**What is being asked**
Among the entries below, find the line with "theorem buildA_eq_map (P", then quote it and each following line up to and including the line with "congr 1; omega", and nothing else.

**Input records**

-- pv_equiv track=rewrite | github.com/joniuz/generate-music | mgen.py | build_scale
-- ===== SOURCE A (Python) =====
-- NAME_TO_SEMITONE = {
--     "C":0,"C#":1,"Db":1,"D":2,"D#":3,"Eb":3,"E":4,"Fb":4,"E#":5,"F":5,"F#":6,"Gb":6,
--     "G":7,"G#":8,"Ab":8,"A":9,"A#":10,"Bb":10,"B":11,"Cb":11,"B#":0
-- }
--
-- def midi_number(note_name: str, octave: int) -> int:
--     # MIDI: C4=60; C-1=0
--     return 12 * (octave + 1) + NAME_TO_SEMITONE[note_name]
--
-- SCALE_PATTERNS = {
--     "major":              [2,2,1,2,2,2,1],  # Major
--     "minorN":             [2,1,2,2,1,2,2],  # Natural minor
--     "minorH":             [2,1,2,2,1,3,1],  # Harmonic minor
--     "minorM":             [2,1,2,2,2,2,1],  # Melodic minor asc
--     "pentamajor":         [2,2,3,2,3],      # Pentatonic major
--     "pentaminor":         [3,2,2,3,2],      # Pentatonic minor
--     "bluesminor":         [3,2,1,1,3,2],    # Blues minor
--     "ionian":             [2,2,1,2,2,2,1],  # Ionian
--     "dorian":             [2,1,2,2,2,1,2],  # Dorian
--     "phrygian":           [1,2,2,2,1,2,2],  # Phrygian
--     "lydian":             [2,2,2,1,2,2,1],  # Lydian
--     "mixolydian":         [2,2,1,2,2,1,2],  # Mixolydean
--     "aeolian":            [2,1,2,2,1,2,2],  # Aeolidian
--     "locrian":            [1,2,2,1,2,2,2],  # Locrian
-- }
--
-- def build_scale(root: str, octave: int, scale: str, degrees: int = 8, prefer_sharps=True):
--     if scale not in SCALE_PATTERNS:
--         raise ValueError(f"Unknown scale '{scale}'. Available: {list(SCALE_PATTERNS.keys())}")
--     current = midi_number(root, octave)
--     pattern = SCALE_PATTERNS[scale]
--     result = [current]
--     step_idx = 0
--     for deg in range(2, degrees + 1):
--         current += pattern[step_idx % len(pattern)]
--         result.append(current)
--         step_idx += 1
--     return result
-- ===== SOURCE B (Python) =====
-- LETTER_SEMITONE = {"C": 0, "D": 2, "E": 4, "F": 5, "G": 7, "A": 9, "B": 11}
--
-- SCALE_OFFSETS = {
--     "major":      [0, 2, 4, 5, 7, 9, 11],
--     "minorN":     [0, 2, 3, 5, 7, 8, 10],
--     "minorH":     [0, 2, 3, 5, 7, 8, 11],
--     "minorM":     [0, 2, 3, 5, 7, 9, 11],
--     "pentamajor": [0, 2, 4, 7, 9],
--     "pentaminor": [0, 3, 5, 7, 10],
--     "bluesminor": [0, 3, 5, 6, 7, 10],
--     "ionian":     [0, 2, 4, 5, 7, 9, 11],
--     "dorian":     [0, 2, 3, 5, 7, 9, 10],
--     "phrygian":   [0, 1, 3, 5, 7, 8, 10],
--     "lydian":     [0, 2, 4, 6, 7, 9, 11],
--     "mixolydian": [0, 2, 4, 5, 7, 9, 10],
--     "aeolian":    [0, 2, 3, 5, 7, 8, 10],
--     "locrian":    [0, 1, 3, 5, 6, 8, 10],
-- }
--
--
-- def _root_semitone(root):
--     s = LETTER_SEMITONE[root[0]]
--     if len(root) > 1:
--         s += 1 if root[1] == "#" else -1
--     return s % 12
--
--
-- def build_scale(root, octave, scale, degrees=8, prefer_sharps=True):
--     offsets = SCALE_OFFSETS[scale]
--     base = 12 * (octave + 1) + _root_semitone(root)
--     L = len(offsets)
--     return [base + 12 * (i // L) + offsets[i % L] for i in range(max(1, degrees))]
-- ===== Notes on version B (the rewrite author's own statement) =====
-- stated objective: alternative
-- what changed: Replaces A's running accumulator over interval patterns by a table of per-scale semitone offsets within one octave plus divmod indexing (note i = base + 12*(i//L) + offsets[i%L], valid because every pattern sums to 12), and computes the root's semitone from its letter and accidental instead of the 21-entry note-name table.
import Mathlib
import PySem

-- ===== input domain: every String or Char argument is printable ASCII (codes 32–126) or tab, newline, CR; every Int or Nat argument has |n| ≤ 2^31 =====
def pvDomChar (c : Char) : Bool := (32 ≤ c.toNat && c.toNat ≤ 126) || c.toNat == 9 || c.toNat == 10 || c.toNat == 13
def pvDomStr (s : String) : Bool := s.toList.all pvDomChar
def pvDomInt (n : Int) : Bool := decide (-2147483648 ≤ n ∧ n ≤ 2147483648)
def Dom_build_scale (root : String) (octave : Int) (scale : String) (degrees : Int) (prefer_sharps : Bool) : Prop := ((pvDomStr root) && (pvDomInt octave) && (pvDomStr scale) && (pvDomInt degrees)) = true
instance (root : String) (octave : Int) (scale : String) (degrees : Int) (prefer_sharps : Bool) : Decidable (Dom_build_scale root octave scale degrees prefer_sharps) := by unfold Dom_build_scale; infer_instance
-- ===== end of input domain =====

-- B replaces the running interval accumulator by a per-scale table of semitone offsets within one
-- octave plus divmod indexing, and derives the root's semitone from letter + accidental instead of
-- the note-name table (objective: alternative, same cost); return value only, nothing is mutated.

-- ===== PORT A =====
def pvNAME : PySem.Dict String Int := PySem.Dict.ofList
  [("C",0),("C#",1),("Db",1),("D",2),("D#",3),("Eb",3),("E",4),("Fb",4),("E#",5),("F",5),
   ("F#",6),("Gb",6),("G",7),("G#",8),("Ab",8),("A",9),("A#",10),("Bb",10),("B",11),("Cb",11),("B#",0)]

def midi_number (note_name : String) (octave : Int) : Int :=
  12 * (octave + 1) + PySem.Dict.getD pvNAME note_name 0

def pvPATTERNS : PySem.Dict String (List Int) := PySem.Dict.ofList
  [("major",[2,2,1,2,2,2,1]),("minorN",[2,1,2,2,1,2,2]),("minorH",[2,1,2,2,1,3,1]),
   ("minorM",[2,1,2,2,2,2,1]),("pentamajor",[2,2,3,2,3]),("pentaminor",[3,2,2,3,2]),
   ("bluesminor",[3,2,1,1,3,2]),("ionian",[2,2,1,2,2,2,1]),("dorian",[2,1,2,2,2,1,2]),
   ("phrygian",[1,2,2,2,1,2,2]),("lydian",[2,2,2,1,2,2,1]),("mixolydian",[2,2,1,2,2,1,2]),
   ("aeolian",[2,1,2,2,1,2,2]),("locrian",[1,2,2,1,2,2,2])]

def build_scale (root : String) (octave : Int) (scale : String) (degrees : Int) (prefer_sharps : Bool) : List Int :=
  -- Pre_ excludes the inputs where the Python raises (unknown scale / unknown root)
  let current := midi_number root octave
  let pattern := PySem.Dict.getD pvPATTERNS scale []
  let st := (PySem.List.pyRange 2 (degrees + 1) 1).foldl
    (fun (s : Int × List Int × Int) _deg =>
      let cur := s.1 + PySem.List.pyGetD pattern (PySem.Int.mod s.2.2 (pattern.length : Int)) 0
      (cur, s.2.1 ++ [cur], s.2.2 + 1))
    (current, [current], (0 : Int))
  st.2.1

-- ===== PORT B =====
def pvLETTER : PySem.Dict Char Int := PySem.Dict.ofList
  [('C',0),('D',2),('E',4),('F',5),('G',7),('A',9),('B',11)]

def pvOFFSETS : PySem.Dict String (List Int) := PySem.Dict.ofList
  [("major",[0,2,4,5,7,9,11]),("minorN",[0,2,3,5,7,8,10]),("minorH",[0,2,3,5,7,8,11]),
   ("minorM",[0,2,3,5,7,9,11]),("pentamajor",[0,2,4,7,9]),("pentaminor",[0,3,5,7,10]),
   ("bluesminor",[0,3,5,6,7,10]),("ionian",[0,2,4,5,7,9,11]),("dorian",[0,2,3,5,7,9,10]),
   ("phrygian",[0,1,3,5,7,8,10]),("lydian",[0,2,4,6,7,9,11]),("mixolydian",[0,2,4,5,7,9,10]),
   ("aeolian",[0,2,3,5,7,8,10]),("locrian",[0,1,3,5,6,8,10])]

def pvRootSemitone (root : String) : Int :=
  let s0 := PySem.Dict.getD pvLETTER ((PySem.Str.pyGet? root 0).getD ' ') 0
  let s := if 1 < PySem.Str.len root then
             s0 + (if (PySem.Str.pyGet? root 1).getD ' ' = '#' then 1 else -1)
           else s0
  PySem.Int.mod s 12

def build_scale_alt (root : String) (octave : Int) (scale : String) (degrees : Int) (prefer_sharps : Bool) : List Int :=
  let offsets := PySem.Dict.getD pvOFFSETS scale []
  let base := 12 * (octave + 1) + pvRootSemitone root
  let L : Int := offsets.length
  (PySem.List.pyRange 0 (max 1 degrees) 1).map (fun i =>
    base + 12 * PySem.Int.floordiv i L + PySem.List.pyGetD offsets (PySem.Int.mod i L) 0)

-- ===== PRECONDITION & SPEC =====
-- Pre_ is exactly the inputs on which the Python A returns: a known scale name (else ValueError)
-- and a known root note name (else KeyError).
def Pre_build_scale (root : String) (octave : Int) (scale : String) (degrees : Int) (prefer_sharps : Bool) : Prop :=
  PySem.Dict.contains pvPATTERNS scale = true ∧ PySem.Dict.contains pvNAME root = true
instance (root : String) (octave : Int) (scale : String) (degrees : Int) (prefer_sharps : Bool) : Decidable (Pre_build_scale root octave scale degrees prefer_sharps) := by unfold Pre_build_scale; infer_instance

def pvWitness_build_scale : String × Int × String × Int × Bool := ("C", 4, "major", 8, true)

def Spec_build_scale (root : String) (octave : Int) (scale : String) (degrees : Int) (prefer_sharps : Bool) (out : List Int) : Prop := out = build_scale_alt root octave scale degrees prefer_sharps
instance (root : String) (octave : Int) (scale : String) (degrees : Int) (prefer_sharps : Bool) (out : List Int) : Decidable (Spec_build_scale root octave scale degrees prefer_sharps out) := by unfold Spec_build_scale; infer_instance

-- ===== CLAIM (what is proved, stated in full; the proofs are below) =====
def Claim_equal_build_scale : Prop := ∀ (root : String) (octave : Int) (scale : String) (degrees : Int) (prefer_sharps : Bool), Dom_build_scale root octave scale degrees prefer_sharps → Pre_build_scale root octave scale degrees prefer_sharps → Spec_build_scale root octave scale degrees prefer_sharps (build_scale root octave scale degrees prefer_sharps)

-- ===== LEMMAS AND PROOFS =====

-- the sequence of note values A produces: g 0 = base, g (k+1) = g k + pattern[k % L]
def gseq (P : List Int) (base : Int) : Nat → Int
  | 0 => base
  | k + 1 => gseq P base k + PySem.List.pyGetD P (PySem.Int.mod (k : Int) (P.length : Int)) 0

theorem foldlA_invariant (P : List Int) (base : Int) (k : Nat) :
    (PySem.List.pyRange 2 (2 + (k : Int)) 1).foldl
      (fun (s : Int × List Int × Int) _deg =>
        let cur := s.1 + PySem.List.pyGetD P (PySem.Int.mod s.2.2 (P.length : Int)) 0
        (cur, s.2.1 ++ [cur], s.2.2 + 1))
      (base, [base], (0 : Int))
    = (gseq P base k, (List.range (k + 1)).map (gseq P base), (k : Int)) := by
  induction k with
  | zero => simp [PySem.List.pyRange_one_eq_nil, List.range_succ, gseq]
  | succ k ih =>
    have h2 : (2 : Int) + (k + 1 : Nat) = (2 + (k : Int)) + 1 := by push_cast; ring
    rw [h2, PySem.List.pyRange_one_succ_right (by omega), List.foldl_append, ih]
    simp only [List.foldl_cons, List.foldl_nil]
    refine Prod.ext ?_ (Prod.ext ?_ ?_) <;> simp [gseq, List.range_succ]

theorem buildA_eq_map (P : List Int) (base degrees : Int) :
    (PySem.List.pyRange 2 (degrees + 1) 1).foldl
      (fun (s : Int × List Int × Int) _deg =>
        let cur := s.1 + PySem.List.pyGetD P (PySem.Int.mod s.2.2 (P.length : Int)) 0
        (cur, s.2.1 ++ [cur], s.2.2 + 1))
      (base, [base], (0 : Int)) |>.2.1
    = (List.range (max 1 degrees).toNat).map (gseq P base) := by
  have hk : PySem.List.pyRange 2 (degrees + 1) 1
      = PySem.List.pyRange 2 (2 + (((max 1 degrees).toNat - 1 : Nat) : Int)) 1 := by
    rcases le_or_gt degrees 1 with h | h
    · rw [PySem.List.pyRange_one_eq_nil (by omega), PySem.List.pyRange_one_eq_nil (by simp; omega)]
    · congr 1; omega
  rw [hk, foldlA_invariant P base ((max 1 degrees).toNat - 1)]
  have : (max 1 degrees).toNat - 1 + 1 = (max 1 degrees).toNat := by omega
  rw [this]

theorem divmod_succ (L q r k : Nat) (hL : 0 < L) (hk : k = L * q + r) (hr : r < L) :
    (r + 1 < L → (k + 1) / L = q ∧ (k + 1) % L = r + 1) ∧
    (r + 1 = L → (k + 1) / L = q + 1 ∧ (k + 1) % L = 0) := by
  constructor
  · intro h
    subst hk
    have e : L * q + r + 1 = (r + 1) + L * q := by ring
    rw [e, Nat.add_mul_div_left _ _ hL, Nat.div_eq_of_lt h, Nat.zero_add,
        Nat.add_mul_mod_self_left, Nat.mod_eq_of_lt h]
    exact ⟨rfl, rfl⟩
  · intro h
    subst hk
    have e : L * q + r + 1 = (q + 1) * L := by rw [← h]; ring
    rw [e, Nat.mul_div_cancel _ hL, Nat.mul_mod_left]
    exact ⟨rfl, rfl⟩

theorem gseq_closed (P : List Int) (hP : P ≠ []) (base : Int) (k : Nat) :
    gseq P base k
      = base + ((k / P.length : Nat) : Int) * P.sum + (P.take (k % P.length)).sum := by
  have hL : 0 < P.length := List.length_pos_of_ne_nil hP
  induction k with
  | zero => simp [gseq, Nat.zero_mod]
  | succ k ih =>
    rw [gseq, ih, PySem.Int.mod_natCast]
    have hr : k % P.length < P.length := Nat.mod_lt _ hL
    have hget : PySem.List.pyGetD P ((k % P.length : Nat) : Int) 0 = P[k % P.length] := by
      rw [PySem.List.pyGetD_natCast]; exact List.getD_eq_getElem _ _ hr
    rw [hget]
    have hdm := divmod_succ P.length (k / P.length) (k % P.length) k hL
      (Nat.div_add_mod k P.length).symm hr
    rcases Nat.lt_or_ge (k % P.length + 1) P.length with hlt | hge
    · obtain ⟨hd, hm⟩ := hdm.1 hlt
      rw [hd, hm, List.sum_take_succ _ _ hr]
      push_cast; ring
    · have heq : k % P.length + 1 = P.length := by omega
      obtain ⟨hd, hm⟩ := hdm.2 heq
      have hPsum : (P.take (k % P.length)).sum + P[k % P.length] = P.sum := by
        rw [← List.sum_take_succ _ _ hr, heq, List.take_length]
      rw [hd, hm]
      push_cast
      simp only [List.take_zero, List.sum_nil]
      linarith [hPsum]

theorem buildB_eq_map (O : List Int) (base degrees : Int) :
    (PySem.List.pyRange 0 (max 1 degrees) 1).map (fun i =>
      base + 12 * PySem.Int.floordiv i (O.length : Int)
        + PySem.List.pyGetD O (PySem.Int.mod i (O.length : Int)) 0)
    = (List.range (max 1 degrees).toNat).map (fun k =>
        base + 12 * ((k / O.length : Nat) : Int) + O.getD (k % O.length) 0) := by
  rw [PySem.List.pyRange_one, List.map_map]
  simp only [sub_zero]
  apply List.map_congr_left
  intro k _
  simp only [Function.comp_apply, zero_add]
  rw [PySem.Int.mod_natCast, PySem.Int.floordiv_natCast, PySem.List.pyGetD_natCast]

-- per-scale facts checked by computation: the offsets table is the prefix-sum table of the
-- pattern, the pattern is nonempty and spans exactly 12 semitones
def scaleOK (s : String) : Bool :=
  let P := PySem.Dict.getD pvPATTERNS s []
  let O := PySem.Dict.getD pvOFFSETS s []
  !(decide (P = [])) && decide (O.length = P.length) && decide (P.sum = 12) &&
    (List.range P.length).all (fun r => decide (O.getD r 0 = (P.take r).sum))

theorem scales_ok : ∀ s ∈ PySem.Dict.keys pvPATTERNS, scaleOK s = true := by decide

theorem roots_ok : ∀ r ∈ PySem.Dict.keys pvNAME, pvRootSemitone r = PySem.Dict.getD pvNAME r 0 := by decide

-- ===== VERDICT (by name: the statement is the Claim_ definition above) =====
theorem build_scale_spec : Claim_equal_build_scale := by
  intro root octave scale degrees prefer_sharps _hdom hpre
  unfold Spec_build_scale build_scale build_scale_alt midi_number
  have hsmem : scale ∈ PySem.Dict.keys pvPATTERNS :=
    (PySem.Dict.contains_iff_mem_keys _ _).mp hpre.1
  have hrmem : root ∈ PySem.Dict.keys pvNAME :=
    (PySem.Dict.contains_iff_mem_keys _ _).mp hpre.2
  have hOK := scales_ok scale hsmem
  unfold scaleOK at hOK
  simp only [Bool.and_eq_true, Bool.not_eq_true', decide_eq_false_iff_not, decide_eq_true_eq,
    List.all_eq_true, List.mem_range] at hOK
  obtain ⟨⟨⟨hP, hlen⟩, hsum⟩, hoff⟩ := hOK
  have hsem := roots_ok root hrmem
  rw [buildA_eq_map, buildB_eq_map, hsem]
  apply List.map_congr_left
  intro k _
  rw [gseq_closed _ hP, hsum, hlen]
  have hr : k % (PySem.Dict.getD pvPATTERNS scale []).length
      < (PySem.Dict.getD pvPATTERNS scale []).length :=
    Nat.mod_lt _ (List.length_pos_of_ne_nil hP)
  rw [hoff _ hr]
  ring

**Exercise output**
theorem buildA_eq_map (P : List Int) (base degrees : Int) :
    (PySem.List.pyRange 2 (degrees + 1) 1).foldl
      (fun (s : Int × List Int × Int) _deg =>
        let cur := s.1 + PySem.List.pyGetD P (PySem.Int.mod s.2.2 (P.length : Int)) 0
        (cur, s.2.1 ++ [cur], s.2.2 + 1))
      (base, [base], (0 : Int)) |>.2.1
    = (List.range (max 1 degrees).toNat).map (gseq P base) := by
  have hk : PySem.List.pyRange 2 (degrees + 1) 1
      = PySem.List.pyRange 2 (2 + (((max 1 degrees).toNat - 1 : Nat) : Int)) 1 := by
    rcases le_or_gt degrees 1 with h | h
    · rw [PySem.List.pyRange_one_eq_nil (by omega), PySem.List.pyRange_one_eq_nil (by simp; omega)]
    · congr 1; omega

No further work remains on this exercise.